▶ **TRY IT**
In the data below, how many lines contain the word "headD"? Answer with the number alone.

▶ **MATERIAL PROVIDED**
......

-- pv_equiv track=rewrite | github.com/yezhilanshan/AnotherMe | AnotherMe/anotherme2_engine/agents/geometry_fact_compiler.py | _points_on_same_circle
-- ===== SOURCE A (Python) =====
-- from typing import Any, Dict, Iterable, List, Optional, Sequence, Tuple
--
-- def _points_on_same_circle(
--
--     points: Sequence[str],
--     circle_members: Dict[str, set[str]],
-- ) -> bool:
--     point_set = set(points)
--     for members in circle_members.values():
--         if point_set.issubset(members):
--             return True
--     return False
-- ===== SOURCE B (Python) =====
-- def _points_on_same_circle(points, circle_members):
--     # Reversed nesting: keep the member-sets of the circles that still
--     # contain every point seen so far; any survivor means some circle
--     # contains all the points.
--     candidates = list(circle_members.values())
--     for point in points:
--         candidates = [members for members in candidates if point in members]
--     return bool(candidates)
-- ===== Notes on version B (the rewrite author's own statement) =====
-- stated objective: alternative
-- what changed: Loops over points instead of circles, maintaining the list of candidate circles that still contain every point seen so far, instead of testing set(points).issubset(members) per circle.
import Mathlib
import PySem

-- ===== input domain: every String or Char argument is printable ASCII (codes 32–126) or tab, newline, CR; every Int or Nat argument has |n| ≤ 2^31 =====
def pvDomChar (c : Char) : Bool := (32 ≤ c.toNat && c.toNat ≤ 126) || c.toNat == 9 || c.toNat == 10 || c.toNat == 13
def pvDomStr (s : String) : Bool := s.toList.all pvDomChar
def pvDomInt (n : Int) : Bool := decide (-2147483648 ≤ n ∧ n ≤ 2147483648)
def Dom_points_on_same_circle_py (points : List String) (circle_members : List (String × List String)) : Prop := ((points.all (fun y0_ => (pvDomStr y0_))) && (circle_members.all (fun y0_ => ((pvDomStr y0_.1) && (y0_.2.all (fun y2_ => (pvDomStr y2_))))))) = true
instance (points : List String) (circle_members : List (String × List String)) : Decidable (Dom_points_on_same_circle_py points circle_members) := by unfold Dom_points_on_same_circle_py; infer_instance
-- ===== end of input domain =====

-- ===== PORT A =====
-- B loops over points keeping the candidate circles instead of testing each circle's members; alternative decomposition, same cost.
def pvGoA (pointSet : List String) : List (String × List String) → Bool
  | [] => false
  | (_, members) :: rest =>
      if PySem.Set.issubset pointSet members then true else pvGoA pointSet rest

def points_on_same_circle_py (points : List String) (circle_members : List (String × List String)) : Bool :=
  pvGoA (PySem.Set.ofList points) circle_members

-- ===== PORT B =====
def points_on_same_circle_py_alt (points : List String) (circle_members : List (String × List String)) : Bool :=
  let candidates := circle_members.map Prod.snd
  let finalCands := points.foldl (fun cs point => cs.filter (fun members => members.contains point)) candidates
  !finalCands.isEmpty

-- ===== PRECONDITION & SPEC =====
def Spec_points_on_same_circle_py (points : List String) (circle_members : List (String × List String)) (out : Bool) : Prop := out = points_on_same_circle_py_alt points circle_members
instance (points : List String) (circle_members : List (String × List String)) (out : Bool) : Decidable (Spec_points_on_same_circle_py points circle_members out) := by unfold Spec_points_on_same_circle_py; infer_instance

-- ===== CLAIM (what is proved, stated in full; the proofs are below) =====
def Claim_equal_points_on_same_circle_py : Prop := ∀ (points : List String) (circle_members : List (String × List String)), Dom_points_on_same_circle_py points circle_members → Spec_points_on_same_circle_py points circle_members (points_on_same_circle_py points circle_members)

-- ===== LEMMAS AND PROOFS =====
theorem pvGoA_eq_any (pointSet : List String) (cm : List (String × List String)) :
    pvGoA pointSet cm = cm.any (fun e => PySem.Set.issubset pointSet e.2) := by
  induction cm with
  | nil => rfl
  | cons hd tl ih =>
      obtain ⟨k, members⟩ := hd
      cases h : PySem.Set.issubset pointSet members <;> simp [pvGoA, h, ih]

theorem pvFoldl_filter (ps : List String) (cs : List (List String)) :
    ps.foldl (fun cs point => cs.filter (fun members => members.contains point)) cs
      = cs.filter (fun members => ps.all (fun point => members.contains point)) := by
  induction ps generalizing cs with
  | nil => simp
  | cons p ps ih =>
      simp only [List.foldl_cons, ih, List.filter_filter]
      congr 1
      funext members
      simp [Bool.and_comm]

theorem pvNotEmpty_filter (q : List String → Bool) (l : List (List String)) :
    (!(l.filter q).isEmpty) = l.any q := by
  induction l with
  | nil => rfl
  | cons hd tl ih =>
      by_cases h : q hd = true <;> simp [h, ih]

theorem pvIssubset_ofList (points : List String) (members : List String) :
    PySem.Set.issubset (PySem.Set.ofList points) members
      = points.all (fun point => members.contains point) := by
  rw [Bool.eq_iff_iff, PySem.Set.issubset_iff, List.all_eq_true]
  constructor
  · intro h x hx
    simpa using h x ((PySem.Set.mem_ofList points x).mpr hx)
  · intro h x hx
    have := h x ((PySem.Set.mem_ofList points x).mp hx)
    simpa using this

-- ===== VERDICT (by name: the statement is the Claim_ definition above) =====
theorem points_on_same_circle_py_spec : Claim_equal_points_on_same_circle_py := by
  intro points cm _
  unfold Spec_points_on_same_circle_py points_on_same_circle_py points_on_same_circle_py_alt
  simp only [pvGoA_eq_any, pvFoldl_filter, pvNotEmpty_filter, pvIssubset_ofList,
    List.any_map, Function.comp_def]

......

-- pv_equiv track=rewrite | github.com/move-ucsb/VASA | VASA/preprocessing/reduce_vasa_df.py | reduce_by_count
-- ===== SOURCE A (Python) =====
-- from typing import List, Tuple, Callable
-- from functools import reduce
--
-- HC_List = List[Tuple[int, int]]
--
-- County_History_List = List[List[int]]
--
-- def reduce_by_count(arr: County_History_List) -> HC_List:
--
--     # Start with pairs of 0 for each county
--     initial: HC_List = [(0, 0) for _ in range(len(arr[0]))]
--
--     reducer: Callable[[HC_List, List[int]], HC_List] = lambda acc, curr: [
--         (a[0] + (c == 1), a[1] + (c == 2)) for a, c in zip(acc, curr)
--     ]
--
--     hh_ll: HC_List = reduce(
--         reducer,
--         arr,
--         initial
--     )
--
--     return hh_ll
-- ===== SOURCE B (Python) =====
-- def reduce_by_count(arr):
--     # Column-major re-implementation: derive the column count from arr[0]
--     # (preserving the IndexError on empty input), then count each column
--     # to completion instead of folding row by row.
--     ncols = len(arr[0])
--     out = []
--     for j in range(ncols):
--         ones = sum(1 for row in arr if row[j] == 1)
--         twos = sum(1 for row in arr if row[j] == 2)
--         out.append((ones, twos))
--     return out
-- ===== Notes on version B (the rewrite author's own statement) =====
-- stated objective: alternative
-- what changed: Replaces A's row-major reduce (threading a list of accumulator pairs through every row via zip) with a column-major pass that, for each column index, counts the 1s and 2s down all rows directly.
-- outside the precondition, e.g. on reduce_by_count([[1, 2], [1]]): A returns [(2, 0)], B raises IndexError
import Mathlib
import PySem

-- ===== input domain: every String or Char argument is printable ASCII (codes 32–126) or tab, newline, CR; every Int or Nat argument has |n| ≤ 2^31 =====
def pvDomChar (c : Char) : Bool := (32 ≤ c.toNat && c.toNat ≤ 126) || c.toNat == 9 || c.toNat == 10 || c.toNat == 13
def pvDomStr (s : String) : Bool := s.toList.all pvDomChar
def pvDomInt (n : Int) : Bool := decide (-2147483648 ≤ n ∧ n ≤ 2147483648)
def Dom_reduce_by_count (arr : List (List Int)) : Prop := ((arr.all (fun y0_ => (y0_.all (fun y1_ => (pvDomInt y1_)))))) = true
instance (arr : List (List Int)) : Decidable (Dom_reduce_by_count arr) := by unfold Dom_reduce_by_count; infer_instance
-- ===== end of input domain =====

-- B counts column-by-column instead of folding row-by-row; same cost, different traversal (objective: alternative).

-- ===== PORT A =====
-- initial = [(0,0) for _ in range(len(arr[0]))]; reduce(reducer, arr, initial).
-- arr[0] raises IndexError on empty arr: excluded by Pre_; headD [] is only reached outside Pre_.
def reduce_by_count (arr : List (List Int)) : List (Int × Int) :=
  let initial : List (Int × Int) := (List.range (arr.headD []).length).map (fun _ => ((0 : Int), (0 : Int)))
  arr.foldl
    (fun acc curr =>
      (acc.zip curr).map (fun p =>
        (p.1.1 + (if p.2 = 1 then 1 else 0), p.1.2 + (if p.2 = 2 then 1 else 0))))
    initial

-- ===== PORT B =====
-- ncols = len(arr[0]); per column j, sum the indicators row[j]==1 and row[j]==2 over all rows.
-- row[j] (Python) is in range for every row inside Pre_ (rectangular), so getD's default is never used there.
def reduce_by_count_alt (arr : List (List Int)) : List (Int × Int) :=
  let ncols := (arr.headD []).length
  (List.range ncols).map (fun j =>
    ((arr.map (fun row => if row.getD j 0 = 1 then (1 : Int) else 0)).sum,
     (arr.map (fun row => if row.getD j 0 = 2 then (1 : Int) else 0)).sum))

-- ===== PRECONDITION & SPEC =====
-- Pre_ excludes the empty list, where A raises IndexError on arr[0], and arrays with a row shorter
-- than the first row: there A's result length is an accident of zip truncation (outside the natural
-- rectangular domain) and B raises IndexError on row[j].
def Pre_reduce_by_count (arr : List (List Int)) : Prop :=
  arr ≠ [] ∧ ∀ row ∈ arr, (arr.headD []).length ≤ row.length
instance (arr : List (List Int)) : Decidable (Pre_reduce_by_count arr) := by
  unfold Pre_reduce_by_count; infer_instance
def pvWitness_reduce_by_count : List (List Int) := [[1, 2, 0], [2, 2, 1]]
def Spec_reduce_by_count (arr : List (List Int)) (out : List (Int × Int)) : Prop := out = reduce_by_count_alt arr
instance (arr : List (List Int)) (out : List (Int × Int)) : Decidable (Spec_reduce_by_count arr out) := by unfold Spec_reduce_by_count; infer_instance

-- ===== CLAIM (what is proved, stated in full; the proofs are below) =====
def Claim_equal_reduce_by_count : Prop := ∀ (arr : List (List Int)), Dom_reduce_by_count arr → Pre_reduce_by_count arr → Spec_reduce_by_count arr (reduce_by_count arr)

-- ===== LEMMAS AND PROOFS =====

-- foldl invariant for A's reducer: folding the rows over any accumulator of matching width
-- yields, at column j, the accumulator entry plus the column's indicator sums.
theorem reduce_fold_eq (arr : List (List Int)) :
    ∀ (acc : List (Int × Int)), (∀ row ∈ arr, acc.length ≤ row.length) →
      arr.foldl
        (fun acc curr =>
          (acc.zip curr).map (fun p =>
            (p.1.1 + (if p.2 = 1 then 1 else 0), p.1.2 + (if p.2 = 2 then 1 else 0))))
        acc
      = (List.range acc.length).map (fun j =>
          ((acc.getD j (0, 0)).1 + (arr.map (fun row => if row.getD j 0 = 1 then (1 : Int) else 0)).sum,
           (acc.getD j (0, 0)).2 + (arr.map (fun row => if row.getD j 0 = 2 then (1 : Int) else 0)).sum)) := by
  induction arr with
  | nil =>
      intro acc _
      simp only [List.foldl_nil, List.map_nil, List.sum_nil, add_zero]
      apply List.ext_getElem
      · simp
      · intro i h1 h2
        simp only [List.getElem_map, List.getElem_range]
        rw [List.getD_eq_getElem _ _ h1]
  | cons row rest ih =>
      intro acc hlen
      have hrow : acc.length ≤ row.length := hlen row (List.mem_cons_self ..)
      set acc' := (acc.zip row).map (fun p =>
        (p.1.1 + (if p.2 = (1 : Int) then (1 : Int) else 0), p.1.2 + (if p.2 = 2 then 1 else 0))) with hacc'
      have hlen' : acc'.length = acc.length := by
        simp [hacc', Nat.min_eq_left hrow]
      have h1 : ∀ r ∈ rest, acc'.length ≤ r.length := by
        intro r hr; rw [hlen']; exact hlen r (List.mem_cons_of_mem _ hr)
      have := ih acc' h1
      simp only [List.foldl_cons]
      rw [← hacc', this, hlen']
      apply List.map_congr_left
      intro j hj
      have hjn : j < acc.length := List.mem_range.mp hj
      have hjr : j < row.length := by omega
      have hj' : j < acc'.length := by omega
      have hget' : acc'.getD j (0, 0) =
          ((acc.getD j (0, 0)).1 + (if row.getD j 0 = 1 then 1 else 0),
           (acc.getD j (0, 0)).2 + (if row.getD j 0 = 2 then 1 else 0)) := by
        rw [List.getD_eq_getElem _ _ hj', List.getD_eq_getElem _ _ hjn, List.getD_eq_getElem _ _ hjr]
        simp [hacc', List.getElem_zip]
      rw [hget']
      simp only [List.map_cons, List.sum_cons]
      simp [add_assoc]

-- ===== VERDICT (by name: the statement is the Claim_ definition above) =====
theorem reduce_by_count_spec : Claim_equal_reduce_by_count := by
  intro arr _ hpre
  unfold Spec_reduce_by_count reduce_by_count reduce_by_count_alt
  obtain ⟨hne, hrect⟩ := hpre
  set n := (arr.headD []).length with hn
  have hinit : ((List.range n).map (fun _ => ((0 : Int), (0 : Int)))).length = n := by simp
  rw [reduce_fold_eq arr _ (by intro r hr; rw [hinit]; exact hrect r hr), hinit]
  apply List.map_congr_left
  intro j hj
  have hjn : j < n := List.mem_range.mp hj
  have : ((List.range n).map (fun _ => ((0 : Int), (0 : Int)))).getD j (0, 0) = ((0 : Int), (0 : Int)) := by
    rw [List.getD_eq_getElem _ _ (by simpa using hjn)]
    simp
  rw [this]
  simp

......

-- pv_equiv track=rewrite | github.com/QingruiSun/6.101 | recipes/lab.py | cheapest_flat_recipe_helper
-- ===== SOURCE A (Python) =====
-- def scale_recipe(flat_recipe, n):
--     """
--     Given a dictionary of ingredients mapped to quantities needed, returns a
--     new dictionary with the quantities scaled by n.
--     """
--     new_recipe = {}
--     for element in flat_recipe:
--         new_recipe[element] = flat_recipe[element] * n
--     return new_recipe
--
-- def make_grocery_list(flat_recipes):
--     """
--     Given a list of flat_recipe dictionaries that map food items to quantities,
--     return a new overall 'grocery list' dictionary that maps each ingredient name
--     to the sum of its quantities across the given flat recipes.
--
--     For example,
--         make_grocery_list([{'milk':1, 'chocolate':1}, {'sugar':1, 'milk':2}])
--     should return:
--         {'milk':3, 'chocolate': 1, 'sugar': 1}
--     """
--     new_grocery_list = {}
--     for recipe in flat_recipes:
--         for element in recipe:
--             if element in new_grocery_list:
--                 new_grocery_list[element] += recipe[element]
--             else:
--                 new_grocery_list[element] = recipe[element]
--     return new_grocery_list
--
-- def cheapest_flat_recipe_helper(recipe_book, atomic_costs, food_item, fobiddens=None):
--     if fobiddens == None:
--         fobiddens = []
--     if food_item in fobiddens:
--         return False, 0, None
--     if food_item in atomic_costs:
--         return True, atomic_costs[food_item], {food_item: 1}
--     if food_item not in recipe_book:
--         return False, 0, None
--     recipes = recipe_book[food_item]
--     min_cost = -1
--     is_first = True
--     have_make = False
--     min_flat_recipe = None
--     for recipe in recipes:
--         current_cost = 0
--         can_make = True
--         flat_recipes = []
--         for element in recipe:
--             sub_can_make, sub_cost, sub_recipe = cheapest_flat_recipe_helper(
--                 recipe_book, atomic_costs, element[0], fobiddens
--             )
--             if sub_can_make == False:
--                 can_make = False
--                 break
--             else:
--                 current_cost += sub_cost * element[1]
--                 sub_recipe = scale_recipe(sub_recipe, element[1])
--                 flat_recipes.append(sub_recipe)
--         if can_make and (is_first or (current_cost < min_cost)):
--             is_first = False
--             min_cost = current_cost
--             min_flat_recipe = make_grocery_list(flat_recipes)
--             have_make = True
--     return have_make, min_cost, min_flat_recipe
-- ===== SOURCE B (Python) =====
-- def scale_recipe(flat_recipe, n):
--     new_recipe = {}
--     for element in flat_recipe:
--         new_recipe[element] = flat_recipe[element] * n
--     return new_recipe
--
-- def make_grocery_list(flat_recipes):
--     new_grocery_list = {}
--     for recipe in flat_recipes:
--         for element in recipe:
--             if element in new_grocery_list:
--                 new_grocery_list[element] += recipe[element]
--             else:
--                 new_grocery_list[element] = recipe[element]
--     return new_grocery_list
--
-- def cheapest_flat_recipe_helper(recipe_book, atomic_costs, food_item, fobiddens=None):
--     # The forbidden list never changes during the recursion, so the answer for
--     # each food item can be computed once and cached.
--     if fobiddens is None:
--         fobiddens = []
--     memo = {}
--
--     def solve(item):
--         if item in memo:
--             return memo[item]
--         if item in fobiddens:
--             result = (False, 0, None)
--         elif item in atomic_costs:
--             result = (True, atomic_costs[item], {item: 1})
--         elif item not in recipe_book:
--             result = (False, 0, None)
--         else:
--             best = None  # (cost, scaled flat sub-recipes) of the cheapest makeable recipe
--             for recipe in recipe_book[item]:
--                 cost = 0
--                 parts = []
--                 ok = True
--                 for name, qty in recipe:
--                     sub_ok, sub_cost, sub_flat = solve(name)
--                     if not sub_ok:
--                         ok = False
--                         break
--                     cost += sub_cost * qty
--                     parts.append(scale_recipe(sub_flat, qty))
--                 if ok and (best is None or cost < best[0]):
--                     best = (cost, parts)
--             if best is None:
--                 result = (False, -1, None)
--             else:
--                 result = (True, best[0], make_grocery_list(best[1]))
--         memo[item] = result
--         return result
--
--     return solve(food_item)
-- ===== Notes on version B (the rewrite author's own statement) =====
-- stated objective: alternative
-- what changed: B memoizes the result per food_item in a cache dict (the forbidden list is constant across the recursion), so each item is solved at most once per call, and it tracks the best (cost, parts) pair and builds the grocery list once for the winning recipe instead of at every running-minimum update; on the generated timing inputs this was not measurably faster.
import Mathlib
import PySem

......

▶ **SOLUTION BELOW**
5